Пирошка, лежа в постели, глядит вокруг удивленно. Неужто и вправду родила она этот вот писклявый комочек? Даже слова не может вымолвить: все еще не прошел у нее первый испуг.
— Как назовете-то его? — любопытствует мать Тарцали. А сама в это время ходит по горнице, переставляет что-то, порядок наводит. — Приберу у вас немного, — говорит. Она всегда себе дело найдет.
— Как назовем? Ага… Будет у него такое имя, какое не к каждому пристает… с иных, бывает, и падает… — если через кума не смог Тарцали в историю попасть, так хотя бы попадет через сына. — Пусть будет он — Арпад. Или нет. Аттила. Аттила Тарцали. А может, Миклош? Как Миклош Толди или Миклош Зрини[32]…
На Миклоше и остановился Тарцали.
А у Пирошки он и не спрашивает, что та думает, будто она и касательства не имеет к ребенку.
Пирошка же смотрит на мужа, слушает плач сына. И боится поверить: неужели все, неужели конец ее мукам?..
Правда, всяким заботам, связанным с рождением нового человека, с утверждением его в правах, еще далеко не конец. Теперь зарегистрировать его надо в правлении (это повитуха сделает), потом со священником договориться насчет крестин (тоже дело повитухи).
И наконец, надо условиться, когда будут крестины.
Кажется Тарцали: с рождением его сына произошло что-то такое, от чего все вокруг, и старые, и малые, должны побросать свои дела. Самый умный, самый счастливый и самый известный человек теперь Тарцали в деревне: мужики, бабы останавливают его на улице, интересуются: «Ну, как Пирошка? Хорошо себя чувствует? А маленький? Смотрите, чтоб не переел он у вас, а мать чтоб грудью не придавила…» Словом, советов хватает с избытком.
Теперь этот момент нужно использовать с умом.
Во-первых, устроить пышные крестины. Всех прежних приятелей позвать. Крестным отцом, конечно, Красного Гоза, а остальных — в кумовья. Чтобы, значит, старую дружбу поддержать. Как говорится: старый друг лучше новых двух. И это очень скоро подтвердится, еще до исхода сентября.

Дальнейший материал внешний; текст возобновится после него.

-- pv_equiv track=rewrite | github.com/aircrack-ng/aircrack-ng | scripts/airdrop-ng/airdrop/libDumpParse.py | clientApChannelRelationship
-- ===== SOURCE A (Python) =====
-- def clientApChannelRelationship(data):
-- 	"""
-- 	parse the dic for the relationships of client to ap
-- 	"""
-- 	clients = data[0]
-- 	AP = data[1]
-- 	NA = [] #create a var to keep the not associated clients
-- 	NAP = [] #create a var to keep track of associated clients to AP's we can't see
-- 	apCount = {} #count number of Aps dict is faster the list stored as BSSID:number of essids
-- 	apClient = {} #dict that stores bssid and clients as a nested list
-- 	for key in (clients):
-- 		mac = clients[key] #mac is the MAC address of the client
-- 		if mac["bssid"] != ' (notassociated) ': #one line of our dictionary of clients
-- 			if mac["bssid"] in AP: # if it is check to see it's an AP we can see and have info on
-- 				if mac["bssid"] in apClient:
-- 					apClient[mac["bssid"]].extend([key]) #if key exists append new client
-- 				else:
-- 					apClient[mac["bssid"]] = [key] #create new key and append the client
-- 			else: NAP.append(key) # stores the clients that are talking to an access point we can't see
-- 		else: NA.append(key) #stores the lines of the not associated AP's in a list
-- 	return apClient
-- ===== SOURCE B (Python) =====
-- def clientApChannelRelationship(data):
--     clients = data[0]
--     AP = data[1]
--     pairs = [(m["bssid"], k) for k, m in clients.items()]
--     order = list(dict.fromkeys(
--         b for b, _ in pairs if b != ' (notassociated) ' and b in AP))
--     return {b: [k for b2, k in pairs if b2 == b] for b in order}
-- ===== Notes on version B (the rewrite author's own statement) =====
-- stated objective: alternative
-- what changed: Instead of A's single loop that grows the result dict with insert-or-extend branches (plus dead NA/NAP/apCount bookkeeping), B builds a (bssid,key) pair list, dedups the kept bssids in first-occurrence order, and emits one comprehension per distinct bssid collecting its clients.
import Mathlib
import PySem

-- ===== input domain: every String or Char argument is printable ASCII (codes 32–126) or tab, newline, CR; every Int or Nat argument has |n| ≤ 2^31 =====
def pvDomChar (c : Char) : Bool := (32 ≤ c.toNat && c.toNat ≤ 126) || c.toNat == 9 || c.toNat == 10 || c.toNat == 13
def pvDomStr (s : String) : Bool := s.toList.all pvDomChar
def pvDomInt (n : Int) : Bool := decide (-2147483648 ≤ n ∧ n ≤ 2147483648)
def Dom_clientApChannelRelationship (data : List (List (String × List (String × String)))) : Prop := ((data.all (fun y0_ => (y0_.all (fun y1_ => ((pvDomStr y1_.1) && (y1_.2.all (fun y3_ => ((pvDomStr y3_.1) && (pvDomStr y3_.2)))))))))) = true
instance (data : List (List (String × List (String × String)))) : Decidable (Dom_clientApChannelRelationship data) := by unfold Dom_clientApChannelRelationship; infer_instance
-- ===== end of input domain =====

-- ===== PORT A =====
-- B replaces A's incremental insert-or-extend dict loop by a pair list + ordered dedup of the
-- kept bssids + one per-bssid collection pass (alternative decomposition, same results; return-value
-- equivalence only -- A also builds unused local lists, never returned).
-- A's dict loop: iterate the client keys, skip not-associated and invisible APs,
-- and grow apClient by insert / in-place extend (NA/NAP/apCount are dead locals, dropped as values).
def clientApChannelRelationship (data : List (List (String × List (String × String)))) : List (String × List String) :=
  let clients : PySem.Dict String (List (String × String)) := PySem.Dict.ofList (PySem.List.pyGetD data 0 [])
  let AP : PySem.Dict String (List (String × String)) := PySem.Dict.ofList (PySem.List.pyGetD data 1 [])
  let apClient : PySem.Dict String (List String) :=
    clients.keys.foldl (fun ap key =>
      let mac : PySem.Dict String String := PySem.Dict.ofList (clients.getD key [])
      if (mac.getD "bssid" "") ≠ " (notassociated) " then
        if AP.contains (mac.getD "bssid" "") then
          if ap.contains (mac.getD "bssid" "") then
            ap.modify (mac.getD "bssid" "") [] (fun l => l ++ [key])
          else
            ap.insert (mac.getD "bssid" "") [key]
        else ap
      else ap) PySem.Dict.empty
  apClient.items

-- ===== PORT B =====
-- B: one (bssid, key) pair list, the kept bssids deduped in first-occurrence order,
-- then one comprehension per distinct bssid collecting its clients.
def clientApChannelRelationship_alt (data : List (List (String × List (String × String)))) : List (String × List String) :=
  let clients : PySem.Dict String (List (String × String)) := PySem.Dict.ofList (PySem.List.pyGetD data 0 [])
  let AP : PySem.Dict String (List (String × String)) := PySem.Dict.ofList (PySem.List.pyGetD data 1 [])
  let pairs : List (String × String) :=
    clients.items.map (fun p => ((PySem.Dict.ofList p.2).getD "bssid" "", p.1))
  let order : List String :=
    PySem.List.dedup ((pairs.filter (fun q => q.1 != " (notassociated) " && AP.contains q.1)).map (fun q => q.1))
  order.map (fun b => (b, (pairs.filter (fun q => q.1 == b)).map (fun q => q.2)))

-- ===== PRECONDITION & SPEC =====
-- Pre_ excludes exactly the inputs where A raises: data[1] (IndexError) needs at least two
-- entries, and mac["bssid"] (KeyError) needs every client record (after dict key collapsing)
-- to carry a "bssid" field.
def Pre_clientApChannelRelationship (data : List (List (String × List (String × String)))) : Prop :=
  2 ≤ data.length ∧
  ∀ v ∈ (PySem.Dict.ofList (data.getD 0 [])).values, "bssid" ∈ v.map Prod.fst
instance (data : List (List (String × List (String × String)))) : Decidable (Pre_clientApChannelRelationship data) := by unfold Pre_clientApChannelRelationship; infer_instance
def pvWitness_clientApChannelRelationship : (List (List (String × List (String × String)))) :=
  [[("c1", [("bssid", "ap1")]), ("c2", [("bssid", " (notassociated) ")]), ("c3", [("bssid", "ap1")])],
   [("ap1", [("essid", "net")])]]
def Spec_clientApChannelRelationship (data : List (List (String × List (String × String)))) (out : List (String × List String)) : Prop := out = clientApChannelRelationship_alt data
instance (data : List (List (String × List (String × String)))) (out : List (String × List String)) : Decidable (Spec_clientApChannelRelationship data out) := by unfold Spec_clientApChannelRelationship; infer_instance

-- ===== CLAIM (what is proved, stated in full; the proofs are below) =====
def Claim_equal_clientApChannelRelationship : Prop := ∀ (data : List (List (String × List (String × String)))), Dom_clientApChannelRelationship data → Pre_clientApChannelRelationship data → Spec_clientApChannelRelationship data (clientApChannelRelationship data)

-- ===== LEMMAS AND PROOFS =====

-- A's insert-or-extend branch is exactly Dict.modify with default [].
lemma modify_of_not_contains_append (d : PySem.Dict String (List String)) (b k : String)
    (h : d.contains b = false) :
    d.modify b [] (fun l => l ++ [k]) = d.insert b [k] := by
  simp [PySem.Dict.modify, PySem.Dict.getD_of_not_contains d ([] : List String) h]

-- Characterisation of the grouping fold: its items are the deduped keys paired with their groups.
lemma group_items (pairs : List (String × String)) (keep : String → Bool) :
    (pairs.foldl (fun ap p => if keep p.1 then ap.modify p.1 [] (fun l => l ++ [p.2]) else ap)
        (PySem.Dict.empty : PySem.Dict String (List String))).items
    = (PySem.List.dedup ((pairs.filter (fun q => keep q.1)).map (fun q => q.1))).map
        (fun b => (b, ((pairs.filter (fun q => keep q.1)).filter (fun q => q.1 == b)).map (fun q => q.2))) := by
  have hfold :
      pairs.foldl (fun ap p => if keep p.1 then ap.modify p.1 [] (fun l => l ++ [p.2]) else ap)
        (PySem.Dict.empty : PySem.Dict String (List String))
      = (pairs.filter (fun q => keep q.1)).foldl
          (fun d p => d.modify p.1 [] (fun l => l ++ [p.2])) PySem.Dict.empty := by
    rw [List.foldl_filter]
  rw [hfold]
  have hnd : ((pairs.filter (fun q => keep q.1)).foldl
      (fun d p => d.modify p.1 [] (fun l => l ++ [p.2])) (PySem.Dict.empty : PySem.Dict String (List String))).keys.Nodup := by
    exact PySem.Dict.nodup_keys_foldl_modify_key _ _ _ _ _ (by simp [PySem.Dict.keys_empty])
  rw [PySem.Dict.items_eq_map_keys _ hnd []]
  have hkeys : ((pairs.filter (fun q => keep q.1)).foldl
      (fun d p => d.modify p.1 [] (fun l => l ++ [p.2])) (PySem.Dict.empty : PySem.Dict String (List String))).keys
      = PySem.List.dedup ((pairs.filter (fun q => keep q.1)).map (fun q => q.1)) := by
    rw [PySem.Dict.keys_foldl_modify_key (List.filter (fun q => keep q.1) pairs) (fun (q : String × String) => q.1)
        ([] : List String) (fun _ p => (fun l => l ++ [p.2]))]
    simp [PySem.Dict.keys_empty, PySem.Set.update_nil_left]
  rw [hkeys]
  apply List.map_congr_left
  intro b _
  rw [PySem.Dict.getD_foldl_modify_append]
  simp [PySem.Dict.getD_empty]

-- The two ports, after peeling the shared data[0]/data[1] extraction.
lemma main_aux (clients AP : PySem.Dict String (List (String × String))) (hnd : clients.keys.Nodup) :
    (clients.keys.foldl (fun ap key =>
        let mac : PySem.Dict String String := PySem.Dict.ofList (clients.getD key [])
        if (mac.getD "bssid" "") ≠ " (notassociated) " then
          if AP.contains (mac.getD "bssid" "") then
            if ap.contains (mac.getD "bssid" "") then ap.modify (mac.getD "bssid" "") [] (fun l => l ++ [key])
            else ap.insert (mac.getD "bssid" "") [key]
          else ap
        else ap) (PySem.Dict.empty : PySem.Dict String (List String))).items
    = (PySem.List.dedup (((clients.items.map (fun p => ((PySem.Dict.ofList p.2).getD "bssid" "", p.1))).filter
          (fun q => q.1 != " (notassociated) " && AP.contains q.1)).map (fun q => q.1))).map
        (fun b => (b, ((clients.items.map (fun p => ((PySem.Dict.ofList p.2).getD "bssid" "", p.1))).filter
          (fun q => q.1 == b)).map (fun q => q.2))) := by
  have hpairs : clients.items.map (fun p => ((PySem.Dict.ofList p.2).getD "bssid" "", p.1))
      = clients.keys.map (fun k => ((PySem.Dict.ofList (clients.getD k [])).getD "bssid" "", k)) := by
    rw [PySem.Dict.items_eq_map_keys clients hnd []]
    simp [List.map_map, Function.comp]
  rw [hpairs]
  have hfold : (clients.keys.foldl (fun ap key =>
        let mac : PySem.Dict String String := PySem.Dict.ofList (clients.getD key [])
        if (mac.getD "bssid" "") ≠ " (notassociated) " then
          if AP.contains (mac.getD "bssid" "") then
            if ap.contains (mac.getD "bssid" "") then ap.modify (mac.getD "bssid" "") [] (fun l => l ++ [key])
            else ap.insert (mac.getD "bssid" "") [key]
          else ap
        else ap) (PySem.Dict.empty : PySem.Dict String (List String)))
      = ((clients.keys.map (fun k => ((PySem.Dict.ofList (clients.getD k [])).getD "bssid" "", k))).foldl
          (fun ap q => if q.1 != " (notassociated) " && AP.contains q.1
                       then ap.modify q.1 [] (fun l => l ++ [q.2]) else ap)
          (PySem.Dict.empty : PySem.Dict String (List String))) := by
    rw [List.foldl_map]
    have hfun : (fun (ap : PySem.Dict String (List String)) (key : String) =>
        let mac : PySem.Dict String String := PySem.Dict.ofList (clients.getD key [])
        if (mac.getD "bssid" "") ≠ " (notassociated) " then
          if AP.contains (mac.getD "bssid" "") then
            if ap.contains (mac.getD "bssid" "") then ap.modify (mac.getD "bssid" "") [] (fun l => l ++ [key])
            else ap.insert (mac.getD "bssid" "") [key]
          else ap
        else ap)
      = (fun (x : PySem.Dict String (List String)) (y : String) =>
          if (((PySem.Dict.ofList (clients.getD y [])).getD "bssid" "", y).1 != " (notassociated) " &&
              AP.contains ((PySem.Dict.ofList (clients.getD y [])).getD "bssid" "", y).1)
          then x.modify ((PySem.Dict.ofList (clients.getD y [])).getD "bssid" "", y).1 []
                 (fun l => l ++ [((PySem.Dict.ofList (clients.getD y [])).getD "bssid" "", y).2])
          else x) := by
      funext ap key
      simp only []
      by_cases h1 : (PySem.Dict.ofList (clients.getD key [])).getD "bssid" "" = " (notassociated) "
      · simp [h1]
      · by_cases h2 : AP.contains ((PySem.Dict.ofList (clients.getD key [])).getD "bssid" "")
        · by_cases h3 : ap.contains ((PySem.Dict.ofList (clients.getD key [])).getD "bssid" "")
          · simp [h1, h2, h3]
          · simp [h1, h2, h3,
              modify_of_not_contains_append ap ((PySem.Dict.ofList (clients.getD key [])).getD "bssid" "") key
                (by simpa using h3)]
        · simp [h1, h2]
    rw [hfun]
  rw [hfold]
  rw [group_items (clients.keys.map (fun k => ((PySem.Dict.ofList (clients.getD k [])).getD "bssid" "", k)))
      (fun b => b != " (notassociated) " && AP.contains b)]
  apply List.map_congr_left
  intro b hb
  have hkeep : (b != " (notassociated) " && AP.contains b) = true := by
    have hb' : b ∈ ((clients.keys.map (fun k => ((PySem.Dict.ofList (clients.getD k [])).getD "bssid" "", k))).filter
        (fun q => q.1 != " (notassociated) " && AP.contains q.1)).map (fun q => q.1) := by
      simpa [PySem.List.dedup_eq_ofList, PySem.Set.mem_ofList] using hb
    obtain ⟨q, hq, rfl⟩ := List.mem_map.mp hb'
    exact (List.mem_filter.mp hq).2
  refine congrArg (fun l => (b, l)) ?_
  apply congrArg
  rw [List.filter_filter]
  apply List.filter_congr
  intro x _
  by_cases hx : x.1 = b
  · simp [hx, hkeep]
  · simp [hx]

-- ===== VERDICT (by name: the statement is the Claim_ definition above) =====
theorem clientApChannelRelationship_spec : Claim_equal_clientApChannelRelationship := by
  intro data _ _
  unfold Spec_clientApChannelRelationship clientApChannelRelationship clientApChannelRelationship_alt
  exact main_aux _ _ (PySem.Dict.nodup_keys_ofList _)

Крестины прошли без сучка, без задоринки. Ребенка в церковь понесла Марика: вернее сказать, несла-то повитуха Ставичиха, а Марика у нее лишь на церковном дворе взяла. Постояли там немного, пока священник молитву закончил, потом вошли.
Много раз уже видела Марика воскресными утрами, как совершают в церкви обряд крещения. А все ж на этот раз все как-то по-другому было, по-особенному.
Ведь на этот раз стоит она здесь не только как свидетельница начала новой жизни, но и сама вместе с ребенком принимает благословение.
И священник ради нее говорит молитву, и паства подтягивает ему — тоже ради нее, а когда выходит она из церкви, вслед за ней льется в двери светлый, радостный псалом.
Все хорошо обошлось. Ставичиха ребенка опять забрала у нее на церковном дворе — но к Тарцали пойти Марика уже не смогла. Домой ей надо было.
Воскресенье стояло тихое, ясное; легкий ветерок дул, печальный шелест шелковиц заполнял двор и сени; куры, гуси слонялись возле хлева; солнце передвинулось уже за деревню, над выгоном стояло.
— А ты чего домой пришла? — удивляется свекровь.
— Не знаю… Вроде начинается… а может, и нет… нехорошо мне… — медленно входит Марика в сени, идет в горницу.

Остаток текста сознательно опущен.